Artificial intelligence company Anthropic has detailed new safety protocols for its AI model, Claude, focusing on how the system handles sensitive user conversations. The measures are designed to improve responses to discussions about mental health crises and to reduce the AI's tendency to agree with factually incorrect or harmful user statements.
These updates include new training methods, real-time conversation analysis, and partnerships with mental health organizations to provide users with immediate access to professional support resources.
Key Takeaways
- Anthropic has implemented new safeguards in its Claude AI to better handle conversations involving suicide and self-harm.
- A key feature is a real-time 'classifier' that detects crisis language and displays a banner with links to global helplines.
- The company is also working to reduce 'sycophancy,' where the AI agrees with users to be pleasing, even if the information is incorrect.
- Performance data shows the latest Claude models respond appropriately in over 98% of single-turn crisis scenarios.
- Strict 18+ age restrictions are enforced, with classifiers being developed to detect underage users.
Addressing Mental Health Crises in AI Conversations
As more people turn to AI chatbots for a range of interactions, including emotional support, ensuring these tools respond responsibly has become a critical focus for developers. Anthropic has outlined a two-part strategy for its Claude AI when it encounters discussions related to suicide or self-harm.
The first part involves how the model itself is trained. Claude operates with a foundational "system prompt" that provides standing instructions on how to navigate sensitive topics with care. This is supplemented by reinforcement learning, a training process where the AI is rewarded for providing helpful and safe responses, guided by feedback from human reviewers and in-house experts.
The company emphasizes that Claude is not a substitute for professional medical advice. Its primary directive in these situations is to react with compassion while guiding the user toward human support systems, such as mental health professionals or crisis helplines.
Real-Time Support and Global Partnerships
The second part of the strategy is a direct product intervention. Anthropic has integrated a specialized AI model, called a "classifier," that actively scans conversations on its platform. This classifier is trained to identify language that suggests a user may be in crisis or discussing self-harm.
When the classifier flags a conversation, a banner automatically appears in the user's interface. This banner provides immediate links to professional help. To deliver this, Anthropic has partnered with ThroughLine, an organization that manages a verified global network of crisis support services.

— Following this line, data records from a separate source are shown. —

-- pv_equiv track=rewrite | github.com/madsthoisen/advent_of_code | 2019/dec12/solution.py | v_up
-- ===== SOURCE A (Python) =====
-- def v_up(v, p):
--     for i, a in enumerate(p):
--         for j in range(i + 1, 4):
--             b = p[j]
--             v[i] -= a > b
--             v[i] += a < b
--             v[j] -= b > a
--             v[j] += b < a
--     return v
-- ===== SOURCE B (Python) =====
-- def v_up(v, p):
--     for i in range(4):
--         v[i] += sum((p[j] > p[i]) - (p[j] < p[i]) for j in range(4))
--     return v
-- ===== Notes on version B (the rewrite author's own statement) =====
-- stated objective: idiomatic
-- what changed: Replaces A's triangular pairwise sweep that updates both endpoints of each pair with a per-moon accumulation that adds the full comparison-sign sum over all four moons to each v[i] independently. B's fixed range(4) outer loop also skips A's enumeration over the unused tail of p.
-- outside the precondition, e.g. on v_up([0, 0, 0, 0], []): A returns [0, 0, 0, 0], B raises IndexError
import Mathlib
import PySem

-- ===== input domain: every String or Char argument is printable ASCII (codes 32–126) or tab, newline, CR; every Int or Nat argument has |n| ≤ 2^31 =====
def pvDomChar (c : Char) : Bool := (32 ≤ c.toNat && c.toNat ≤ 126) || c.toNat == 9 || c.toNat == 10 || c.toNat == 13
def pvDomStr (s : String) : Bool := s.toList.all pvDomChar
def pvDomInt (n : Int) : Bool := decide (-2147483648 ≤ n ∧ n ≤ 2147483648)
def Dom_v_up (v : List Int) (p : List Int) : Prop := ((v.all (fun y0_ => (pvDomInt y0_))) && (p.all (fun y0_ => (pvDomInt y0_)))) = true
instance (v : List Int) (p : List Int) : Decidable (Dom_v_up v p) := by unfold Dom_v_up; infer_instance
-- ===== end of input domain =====

-- B replaces A's triangular pairwise sweep (each pair updates both endpoints) by an
-- independent per-moon accumulation: v[i] += Σ_j sign(p[j]-p[i]); objective: idiomatic.
-- Both A and B mutate v in place the same way; the equivalence proved is about the return value.

-- ===== PORT A =====
-- body of A's inner loop for the pair (i, j) with a = p[i], b = p[j]: the four in-place updates
def pairUpd (v : List Int) (i j a b : Int) : List Int :=
  let v := PySem.List.pySetD v i (PySem.List.pyGetD v i 0 - (if a > b then (1:Int) else 0))
  let v := PySem.List.pySetD v i (PySem.List.pyGetD v i 0 + (if a < b then (1:Int) else 0))
  let v := PySem.List.pySetD v j (PySem.List.pyGetD v j 0 - (if b > a then (1:Int) else 0))
  PySem.List.pySetD v j (PySem.List.pyGetD v j 0 + (if b < a then (1:Int) else 0))

def v_up (v : List Int) (p : List Int) : List Int :=
  (PySem.List.enumerate p).foldl (fun v ia =>
    (PySem.List.pyRange (ia.1 + 1) 4 1).foldl (fun v j =>
      pairUpd v ia.1 j ia.2 (PySem.List.pyGetD p j 0)) v) v

-- ===== PORT B =====
def v_up_alt (v : List Int) (p : List Int) : List Int :=
  (PySem.List.pyRange 0 4 1).foldl (fun v i =>
    PySem.List.pySetD v i (PySem.List.pyGetD v i 0 +
      ((PySem.List.pyRange 0 4 1).map (fun j =>
        (if PySem.List.pyGetD p j 0 > PySem.List.pyGetD p i 0 then (1:Int) else 0)
        - (if PySem.List.pyGetD p j 0 < PySem.List.pyGetD p i 0 then (1:Int) else 0))).sum)) v

-- ===== PRECONDITION & SPEC =====
-- Pre_ excludes p = [] (on which A's outer loop never runs and it returns v unchanged,
-- while B's fixed range(4) raises IndexError) and the inputs with 0 < len(p) < 4 or
-- len(v) < 4, on which A itself raises IndexError.
def Pre_v_up (v : List Int) (p : List Int) : Prop := 4 ≤ v.length ∧ 4 ≤ p.length
instance (v : List Int) (p : List Int) : Decidable (Pre_v_up v p) := by unfold Pre_v_up; infer_instance
def pvWitness_v_up : List Int × List Int := ([0, 0, 0, 0], [3, 1, 2, 1])

def Spec_v_up (v : List Int) (p : List Int) (out : List Int) : Prop := out = v_up_alt v p
instance (v : List Int) (p : List Int) (out : List Int) : Decidable (Spec_v_up v p out) := by unfold Spec_v_up; infer_instance

-- ===== CLAIM (what is proved, stated in full; the proofs are below) =====
def Claim_equal_v_up : Prop := ∀ (v : List Int) (p : List Int), Dom_v_up v p → Pre_v_up v p → Spec_v_up v p (v_up v p)

-- ===== LEMMAS AND PROOFS =====


-- evaluation of pairUpd at each literal index pair on a list with an explicit 4-prefix
theorem pairUpd01 (w0 w1 w2 w3 : Int) (r : List Int) (a b : Int) :
    pairUpd (w0::w1::w2::w3::r) 0 1 a b =
      (w0 - (if a > b then (1:Int) else 0) + (if a < b then 1 else 0)) ::
      (w1 - (if b > a then (1:Int) else 0) + (if b < a then 1 else 0)) :: w2 :: w3 :: r := by
  simp [pairUpd, pysem]
theorem pairUpd02 (w0 w1 w2 w3 : Int) (r : List Int) (a b : Int) :
    pairUpd (w0::w1::w2::w3::r) 0 2 a b =
      (w0 - (if a > b then (1:Int) else 0) + (if a < b then 1 else 0)) :: w1 ::
      (w2 - (if b > a then (1:Int) else 0) + (if b < a then 1 else 0)) :: w3 :: r := by
  simp [pairUpd, pysem]
theorem pairUpd03 (w0 w1 w2 w3 : Int) (r : List Int) (a b : Int) :
    pairUpd (w0::w1::w2::w3::r) 0 3 a b =
      (w0 - (if a > b then (1:Int) else 0) + (if a < b then 1 else 0)) :: w1 :: w2 ::
      (w3 - (if b > a then (1:Int) else 0) + (if b < a then 1 else 0)) :: r := by
  simp [pairUpd, pysem]
theorem pairUpd12 (w0 w1 w2 w3 : Int) (r : List Int) (a b : Int) :
    pairUpd (w0::w1::w2::w3::r) 1 2 a b =
      w0 :: (w1 - (if a > b then (1:Int) else 0) + (if a < b then 1 else 0)) ::
      (w2 - (if b > a then (1:Int) else 0) + (if b < a then 1 else 0)) :: w3 :: r := by
  simp [pairUpd, pysem]
theorem pairUpd13 (w0 w1 w2 w3 : Int) (r : List Int) (a b : Int) :
    pairUpd (w0::w1::w2::w3::r) 1 3 a b =
      w0 :: (w1 - (if a > b then (1:Int) else 0) + (if a < b then 1 else 0)) :: w2 ::
      (w3 - (if b > a then (1:Int) else 0) + (if b < a then 1 else 0)) :: r := by
  simp [pairUpd, pysem]
theorem pairUpd23 (w0 w1 w2 w3 : Int) (r : List Int) (a b : Int) :
    pairUpd (w0::w1::w2::w3::r) 2 3 a b =
      w0 :: w1 :: (w2 - (if a > b then (1:Int) else 0) + (if a < b then 1 else 0)) ::
      (w3 - (if b > a then (1:Int) else 0) + (if b < a then 1 else 0)) :: r := by
  simp [pairUpd, pysem]

-- the tail of enumerate (indices ≥ 3) contributes nothing: the inner range is empty
theorem v_up_tail (F : List Int → Int × Int → Int → List Int) (xs : List Int) (s : Int) (hs : 3 ≤ s) (v : List Int) :
    (PySem.List.enumerate xs s).foldl (fun v ia => (PySem.List.pyRange (ia.1 + 1) 4 1).foldl (fun v j => F v ia j) v) v = v := by
  induction xs generalizing s v with
  | nil => simp [PySem.List.enumerate_nil]
  | cons x xs ih =>
    rw [PySem.List.enumerate_cons, List.foldl_cons,
        PySem.List.pyRange_one_eq_nil (by omega : (4:Int) ≤ s + 1), List.foldl_nil]
    exact ih (s + 1) (by omega) v

-- ===== VERDICT (by name: the statement is the Claim_ definition above) =====
theorem v_up_spec : Claim_equal_v_up := by
  intro v p _ hpre
  obtain ⟨hv, hp⟩ := hpre
  obtain ⟨v0, v1, v2, v3, vr, rfl⟩ : ∃ a b c d r, v = a :: b :: c :: d :: r := by
    match v, hv with
    | a :: b :: c :: d :: r, _ => exact ⟨a, b, c, d, r, rfl⟩
  obtain ⟨p0, p1, p2, p3, pr, rfl⟩ : ∃ a b c d r, p = a :: b :: c :: d :: r := by
    match p, hp with
    | a :: b :: c :: d :: r, _ => exact ⟨a, b, c, d, r, rfl⟩
  show v_up _ _ = v_up_alt _ _
  unfold v_up v_up_alt
  simp only [PySem.List.enumerate_cons, List.foldl_cons]
  rw [v_up_tail _ _ _ (by norm_num)]
  norm_num
  rw [show PySem.List.pyRange 0 4 1 = [0,1,2,3] from by decide,
      show PySem.List.pyRange 1 4 1 = [1,2,3] from by decide,
      show PySem.List.pyRange 2 4 1 = [2,3] from by decide,
      show PySem.List.pyRange 3 4 1 = [3] from by decide]
  simp only [List.foldl_cons, List.foldl_nil, List.map_cons, List.map_nil, List.sum_cons, List.sum_nil]
  simp [pysem]
  rw [pairUpd01, pairUpd02, pairUpd03, pairUpd12, pairUpd13, pairUpd23]
  simp only [List.cons.injEq]
  refine ⟨?_, ?_, ?_, ?_, ?_⟩ <;> first | trivial | ring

Global Reach of Support Services
The partnership with ThroughLine allows Claude to offer geographically relevant help. For example, a user in the United States or Canada will be directed to the 988 Lifeline, while a user in the United Kingdom will see resources for the Samaritans Helpline. The network covers over 170 countries, ensuring localized support is available.
Furthering its commitment, Anthropic is also collaborating with the International Association for Suicide Prevention (IASP). This partnership will bring in expertise from clinicians, researchers, and individuals with lived experience to refine how Claude is trained and how its safety features are designed.

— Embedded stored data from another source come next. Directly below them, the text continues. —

-- pv_equiv track=rewrite | github.com/theBappy/top-asked-dsa-problem-solving | dynamice programming/1964.py | longestObstacleCourseAtEachPosition
-- ===== SOURCE A (Python) =====
-- from bisect import bisect_right
--
-- def longestObstacleCourseAtEachPosition(obstacles):
--     # Get the number of obstacles
--     n = len(obstacles)
--     # This will store the longest increasing subsequence
--     LIS = []
--     # This will store the result for each position
--     result = [0] * n
--
--     # Iterate through each obstacle
--     for i in range(n):
--         # Find the index where the current obstacle can be placed
--         idx = bisect_right(LIS, obstacles[i])
--         # If idx is equal to the length of LIS, it means we can extend the LIS
--         if idx == len(LIS):
--             LIS.append(obstacles[i])  # Add the current obstacle to LIS
--         else:
--             LIS[idx] = obstacles[i]  # Replace the element at idx with the current obstacle
--         # Store the length of the LIS at this position (idx + 1)
--         result[i] = idx + 1
--
--     return result
-- ===== SOURCE B (Python) =====
-- def longestObstacleCourseAtEachPosition(obstacles):
--     # Direct quadratic DP: dp[i] = 1 + max dp[j] over j < i with obstacles[j] <= obstacles[i].
--     result = []
--     for x in obstacles:
--         best = 0
--         for v, d in zip(obstacles, result):
--             if v <= x and best < d:
--                 best = d
--         result.append(best + 1)
--     return result
-- ===== Notes on version B (the rewrite author's own statement) =====
-- stated objective: simpler
-- what changed: Replaced the patience-sorting tails array with binary search (bisect_right) by the direct textbook quadratic DP: each entry is 1 + the best earlier entry whose obstacle is <= the current one.
import Mathlib
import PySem

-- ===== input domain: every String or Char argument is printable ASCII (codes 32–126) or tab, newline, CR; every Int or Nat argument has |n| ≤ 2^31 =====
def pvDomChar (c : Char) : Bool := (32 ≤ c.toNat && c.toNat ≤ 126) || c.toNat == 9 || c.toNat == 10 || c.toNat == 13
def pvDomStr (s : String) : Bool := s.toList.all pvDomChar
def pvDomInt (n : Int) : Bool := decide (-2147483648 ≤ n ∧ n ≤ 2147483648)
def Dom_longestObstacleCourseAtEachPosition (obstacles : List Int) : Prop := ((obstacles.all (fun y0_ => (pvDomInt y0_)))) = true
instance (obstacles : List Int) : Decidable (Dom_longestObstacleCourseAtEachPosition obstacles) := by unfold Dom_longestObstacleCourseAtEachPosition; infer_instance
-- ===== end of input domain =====

-- B replaces the patience-sorting tails array + binary search by the direct quadratic DP
-- (each entry = 1 + best earlier entry with a smaller-or-equal obstacle); objective: simpler.


-- ===== PORT A =====
-- bisect_right(lis, x): lo/hi binary search, transliterated; the index mid is always in range,
-- so lis.getD mid 0 is exact for Python's lis[mid] here.
def pvBisectRight (lis : List Int) (x : Int) (lo hi : Nat) : Nat :=
  if _h : lo < hi then
    let mid := (lo + hi) / 2
    if x < lis.getD mid 0 then pvBisectRight lis x lo mid
    else pvBisectRight lis x (mid + 1) hi
  else lo
termination_by hi - lo
decreasing_by all_goals omega

-- the main for-loop of A: state = (LIS, result accumulated in reverse)
def pvGoA : List Int → List Int → List Int → List Int
  | [], _, acc => acc.reverse
  | a :: rest, lis, acc =>
    let idx := pvBisectRight lis a 0 lis.length
    let lis' := if idx = lis.length then lis ++ [a] else lis.set idx a
    pvGoA rest lis' (((idx : Int) + 1) :: acc)

def longestObstacleCourseAtEachPosition (obstacles : List Int) : List Int :=
  pvGoA obstacles [] []

-- ===== PORT B =====
-- inner loop of B: best dp among the (value, dp) pairs seen so far whose value is ≤ x
def pvBest (hist : List (Int × Int)) (x : Int) : Int :=
  hist.foldl (fun b p => if p.1 ≤ x ∧ b < p.2 then p.2 else b) 0

-- outer loop of B: hist is zip(obstacles, result) restricted to the processed prefix
def pvGoB : List Int → List (Int × Int) → List Int
  | [], _ => []
  | x :: rest, hist =>
    let d := pvBest hist x + 1
    d :: pvGoB rest (hist ++ [(x, d)])

def longestObstacleCourseAtEachPosition_alt (obstacles : List Int) : List Int :=
  pvGoB obstacles []

-- ===== PRECONDITION & SPEC =====
def Spec_longestObstacleCourseAtEachPosition (obstacles : List Int) (out : List Int) : Prop := out = longestObstacleCourseAtEachPosition_alt obstacles
instance (obstacles : List Int) (out : List Int) : Decidable (Spec_longestObstacleCourseAtEachPosition obstacles out) := by unfold Spec_longestObstacleCourseAtEachPosition; infer_instance

-- ===== CLAIM (what is proved, stated in full; the proofs are below) =====
def Claim_equal_longestObstacleCourseAtEachPosition : Prop := ∀ (obstacles : List Int), Dom_longestObstacleCourseAtEachPosition obstacles → Spec_longestObstacleCourseAtEachPosition obstacles (longestObstacleCourseAtEachPosition obstacles)

-- ===== LEMMAS AND PROOFS =====

-- number of elements ≤ x (for a sorted list, this is bisect_right's answer)
def pvCountLE (l : List Int) (x : Int) : Nat := l.countP (fun y => decide (y ≤ x))

lemma pvCountLE_le_length (l : List Int) (x : Int) : pvCountLE l x ≤ l.length :=
  List.countP_le_length

lemma pvCountLE_cons (h : Int) (t : List Int) (x : Int) :
    pvCountLE (h :: t) x = pvCountLE t x + (if h ≤ x then 1 else 0) := by
  simp only [pvCountLE, List.countP_cons, decide_eq_true_eq]

lemma pvCount_all (l : List Int) (a : Int) (h : ∀ y ∈ l, y ≤ a) : pvCountLE l a = l.length := by
  rw [pvCountLE, List.countP_eq_length]
  intro y hy; simpa using h y hy

lemma pvCount_none (l : List Int) (a : Int) (h : ∀ y ∈ l, ¬ y ≤ a) : pvCountLE l a = 0 := by
  rw [pvCountLE, List.countP_eq_zero]
  intro y hy; simpa using h y hy

-- characterisation: in a sorted list, the elements ≤ x are exactly the first pvCountLE positions
lemma pvChar (l : List Int) (x : Int) (hs : l.Pairwise (· ≤ ·)) :
    ∀ i, i < l.length → (l.getD i 0 ≤ x ↔ i < pvCountLE l x) := by
  induction l with
  | nil => intro i hi; simp at hi
  | cons h t ih =>
    rw [List.pairwise_cons] at hs
    intro i hi
    cases i with
    | zero =>
      by_cases hx : h ≤ x
      · have : 0 < pvCountLE (h :: t) x := by rw [pvCountLE_cons, if_pos hx]; omega
        exact iff_of_true hx (by simpa using this)
      · have ht : pvCountLE t x = 0 :=
          pvCount_none t x (fun y hy hyx => hx (le_trans (hs.1 y hy) hyx))
        have : pvCountLE (h :: t) x = 0 := by rw [pvCountLE_cons, if_neg hx, ht]
        exact iff_of_false hx (by omega)
    | succ j =>
      simp only [List.length_cons] at hi
      have hj := ih hs.2 j (by omega)
      rw [List.getD_cons_succ, pvCountLE_cons]
      by_cases hx : h ≤ x
      · rw [if_pos hx]; omega
      · have ht : pvCountLE t x = 0 :=
          pvCount_none t x (fun y hy hyx => hx (le_trans (hs.1 y hy) hyx))
        rw [if_neg hx]; omega

-- binary search computes pvCountLE on a sorted list
lemma pvBisect_eq (l : List Int) (x : Int) (hs : l.Pairwise (· ≤ ·)) :
    ∀ lo hi, lo ≤ pvCountLE l x → pvCountLE l x ≤ hi → hi ≤ l.length →
      pvBisectRight l x lo hi = pvCountLE l x := by
  intro lo hi
  fun_induction pvBisectRight l x lo hi with
  | case1 lo hi h mid hlt ih =>
    intro h1 h2 h3
    have hmid : mid < l.length := by simp only [mid]; omega
    have hc : ¬ mid < pvCountLE l x := fun hm => by
      have := (pvChar l x hs mid hmid).mpr hm; omega
    exact ih h1 (by omega) (by omega)
  | case2 lo hi h mid hge ih =>
    intro h1 h2 h3
    have hmid : mid < l.length := by simp only [mid]; omega
    have hc : mid < pvCountLE l x := (pvChar l x hs mid hmid).mp (by omega)
    exact ih (by omega) h2 h3
  | case3 lo hi h => intro h1 h2 h3; omega

-- A's LIS update, characterised: sortedness is preserved and counts update by a max formula
lemma pvUpdate (l : List Int) (a : Int) (hs : l.Pairwise (· ≤ ·)) :
    (if pvCountLE l a = l.length then l ++ [a] else l.set (pvCountLE l a) a).Pairwise (· ≤ ·) ∧
    ∀ x, pvCountLE (if pvCountLE l a = l.length then l ++ [a] else l.set (pvCountLE l a) a) x
          = max (pvCountLE l x) (if a ≤ x then pvCountLE l a + 1 else 0) := by
  by_cases hcase : pvCountLE l a = l.length
  · -- append case: every element of l is ≤ a
    have hall : ∀ y ∈ l, y ≤ a := by
      have := hcase
      rw [pvCountLE, List.countP_eq_length] at this
      intro y hy; simpa using this y hy
    simp only [if_pos hcase]
    have hstep : ∀ x, pvCountLE (l ++ [a]) x = pvCountLE l x + (if a ≤ x then 1 else 0) := by
      intro x
      simp only [pvCountLE, List.countP_append, List.countP_cons, List.countP_nil,
        decide_eq_true_eq]
      split_ifs with hx <;> omega
    constructor
    · rw [List.pairwise_append]
      exact ⟨hs, List.pairwise_singleton _ _,
        by intro y hy z hz; simp only [List.mem_singleton] at hz; subst hz; exact hall y hy⟩
    · intro x
      rw [hstep]
      by_cases hax : a ≤ x
      · have h1 : pvCountLE l x = l.length := pvCount_all l x (fun y hy => le_trans (hall y hy) hax)
        rw [if_pos hax, if_pos hax]; omega
      · rw [if_neg hax, if_neg hax]; omega
  · -- replace case: split l at position i = pvCountLE l a
    have hilen : pvCountLE l a < l.length := lt_of_le_of_ne (pvCountLE_le_length l a) hcase
    have hchar := pvChar l a hs
    set i := pvCountLE l a with hi
    have hsplit : l = l.take i ++ l[i]'hilen :: l.drop (i + 1) := by
      conv_lhs => rw [← List.take_append_drop i l]
      rw [List.drop_eq_getElem_cons hilen]
    set tw := l.take i with htw
    set b := l[i]'hilen with hb
    set dw2 := l.drop (i + 1) with hdw2
    have htwlen : tw.length = i := by
      rw [htw, List.length_take]; omega
    have hba : ¬ b ≤ a := by
      have := (hchar i hilen).not.mpr (by omega)
      rwa [List.getD_eq_getElem?_getD, List.getElem?_eq_getElem hilen] at this
    have htw_le : ∀ y ∈ tw, y ≤ a := by
      intro y hy
      obtain ⟨j, hj, rfl⟩ := List.getElem_of_mem hy
      have hjl : j < l.length := by rw [htwlen] at hj; omega
      have h1 : l.getD j 0 ≤ a := (hchar j hjl).mpr (by rw [htwlen] at hj; omega)
      rw [List.getD_eq_getElem?_getD, List.getElem?_eq_getElem hjl] at h1
      simpa [htw, List.getElem_take] using h1
    have hsorted' : (tw ++ b :: dw2).Pairwise (· ≤ ·) := by rw [← hsplit]; exact hs
    rw [List.pairwise_append] at hsorted'
    have hdw2_ge : ∀ y ∈ dw2, b ≤ y := (List.pairwise_cons.mp hsorted'.2.1).1
    have hset : l.set i a = tw ++ a :: dw2 := by
      conv_lhs => rw [hsplit]
      rw [List.set_append_right _ _ (by omega)]
      rw [htwlen]
      simp
    simp only [if_neg hcase, hset]
    have hab : a < b := lt_of_not_ge hba
    constructor
    · rw [List.pairwise_append]
      refine ⟨hsorted'.1, ?_, ?_⟩
      · rw [List.pairwise_cons]
        exact ⟨fun y hy => le_trans (le_of_lt hab) (hdw2_ge y hy),
               (List.pairwise_cons.mp hsorted'.2.1).2⟩
      · intro y hy z hz
        rcases List.mem_cons.mp hz with rfl | hz2
        · exact htw_le y hy
        · exact le_trans (htw_le y hy) (le_trans (le_of_lt hab) (hdw2_ge z hz2))
    · intro x
      have hcount_l : pvCountLE l x = pvCountLE tw x + (if b ≤ x then 1 else 0) + pvCountLE dw2 x := by
        conv_lhs => rw [hsplit]
        simp only [pvCountLE, List.countP_append, List.countP_cons, decide_eq_true_eq]
        split_ifs with hx <;> omega
      have hcount_s : pvCountLE (tw ++ a :: dw2) x
          = pvCountLE tw x + (if a ≤ x then 1 else 0) + pvCountLE dw2 x := by
        simp only [pvCountLE, List.countP_append, List.countP_cons, decide_eq_true_eq]
        split_ifs with hx <;> omega
      have htw_le_len : pvCountLE tw x ≤ i := by rw [← htwlen]; exact pvCountLE_le_length tw x
      by_cases hbx : b ≤ x
      · have hax : a ≤ x := le_trans (le_of_lt hab) hbx
        have htwfull : pvCountLE tw x = i := by
          rw [← htwlen]; exact pvCount_all tw x (fun y hy => le_trans (htw_le y hy) hax)
        rw [hcount_s, hcount_l, if_pos hax, if_pos hbx, if_pos hax, htwfull]; omega
      · have hdw2_0 : pvCountLE dw2 x = 0 :=
          pvCount_none dw2 x (fun y hy hyx => hbx (le_trans (hdw2_ge y hy) hyx))
        by_cases hax : a ≤ x
        · have htwfull : pvCountLE tw x = i := by
            rw [← htwlen]; exact pvCount_all tw x (fun y hy => le_trans (htw_le y hy) hax)
          rw [hcount_s, hcount_l, if_pos hax, if_neg hbx, if_pos hax, htwfull, hdw2_0]; omega
        · rw [hcount_s, hcount_l, if_neg hax, if_neg (fun h => hax (le_trans (le_of_lt hab) h)),
              if_neg hax, hdw2_0]; omega

-- pvBest over an extended history
lemma pvBest_append (hist : List (Int × Int)) (a d x : Int) :
    pvBest (hist ++ [(a, d)]) x
      = if a ≤ x ∧ pvBest hist x < d then d else pvBest hist x := by
  simp [pvBest, List.foldl_append]

-- the loop invariant tying A's tails array to B's history
def pvInv (lis : List Int) (hist : List (Int × Int)) : Prop :=
  lis.Pairwise (· ≤ ·) ∧ ∀ x, pvBest hist x = (pvCountLE lis x : Int)

lemma pvMain : ∀ (rest lis : List Int) (hist : List (Int × Int)) (acc : List Int),
    pvInv lis hist → pvGoA rest lis acc = acc.reverse ++ pvGoB rest hist := by
  intro rest
  induction rest with
  | nil => intro lis hist acc _; simp [pvGoA, pvGoB]
  | cons a rest ih =>
    intro lis hist acc hinv
    obtain ⟨hs, hcnt⟩ := hinv
    have hidx : pvBisectRight lis a 0 lis.length = pvCountLE lis a :=
      pvBisect_eq lis a hs 0 lis.length (Nat.zero_le _) (pvCountLE_le_length lis a) le_rfl
    have hupd := pvUpdate lis a hs
    have hd : pvBest hist a + 1 = (pvCountLE lis a : Int) + 1 := by rw [hcnt]
    have hinv' : pvInv (if pvCountLE lis a = lis.length then lis ++ [a] else lis.set (pvCountLE lis a) a)
        (hist ++ [(a, pvBest hist a + 1)]) := by
      refine ⟨hupd.1, ?_⟩
      intro x
      rw [pvBest_append, hupd.2 x, hcnt x, hcnt a]
      by_cases hax : a ≤ x
      · rw [if_pos hax]
        by_cases h2 : (pvCountLE lis x : Int) < (pvCountLE lis a : Int) + 1
        · rw [if_pos ⟨hax, h2⟩]; push_cast; omega
        · rw [if_neg (fun hh => h2 hh.2)]; push_cast; omega
      · rw [if_neg hax, if_neg (fun hh => hax hh.1)]; push_cast; omega
    simp only [pvGoA, pvGoB, hidx]
    rw [ih _ _ _ hinv']
    simp [hd]

-- ===== VERDICT (by name: the statement is the Claim_ definition above) =====
theorem longestObstacleCourseAtEachPosition_spec : Claim_equal_longestObstacleCourseAtEachPosition := by
  intro obstacles _
  unfold Spec_longestObstacleCourseAtEachPosition longestObstacleCourseAtEachPosition
    longestObstacleCourseAtEachPosition_alt
  have := pvMain obstacles [] [] [] ⟨List.Pairwise.nil, by intro x; simp [pvBest, pvCountLE]⟩
  simpa using this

Measuring Performance in Sensitive Scenarios
Anthropic released performance data to demonstrate the effectiveness of its new safety measures. The company uses several evaluation methods to test how Claude behaves in different contexts, from single messages to extended conversations.
In tests involving single, direct messages about self-harm where the user's risk was clear, the latest models performed with high accuracy. The Claude 4.5 family of models responded appropriately between 98.6% and 99.3% of the time. This marks an improvement over the previous generation model, which scored 97.2%.
Improvement in Extended Conversations
Performance in multi-turn, or extended, conversations saw a more significant jump. The latest Claude Opus 4.5 model responded appropriately in 86% of scenarios, a substantial increase from the 56% achieved by its predecessor. This suggests the newer models are better at maintaining a helpful and safe stance over a longer interaction.
To push the system's limits, engineers also conducted stress tests. They used a technique called "prefilling," where a new model is asked to take over a conversation started by an older, less-safe model. In this more difficult test, Claude Opus 4.5 was able to course-correct the conversation appropriately 70% of the time, more than double the 36% rate of the older model.
Combating AI 'Sycophancy' and Protecting Minors
Beyond crisis intervention, Anthropic is focused on reducing a behavior known as "sycophancy." This is the tendency for an AI model to tell a user what it thinks they want to hear, rather than what is factually correct or helpful. Sycophantic behavior can be particularly problematic if a user is experiencing delusions or is misinformed.
The company has been working to reduce this trait since 2022. Recent evaluations show that the newest Claude models have reduced sycophantic responses by 70-85% compared to the previous generation. Anthropic also released an open-source evaluation tool called Petri to allow others to test and compare this behavior across different AI models.
Finally, the company reiterated its strict age policy. Users of Claude.ai must be 18 years or older. Accounts are disabled if a user self-identifies as a minor. Anthropic is also developing a new classifier to detect more subtle conversational cues that might indicate an underage user, reinforcing its commitment to online safety for younger individuals.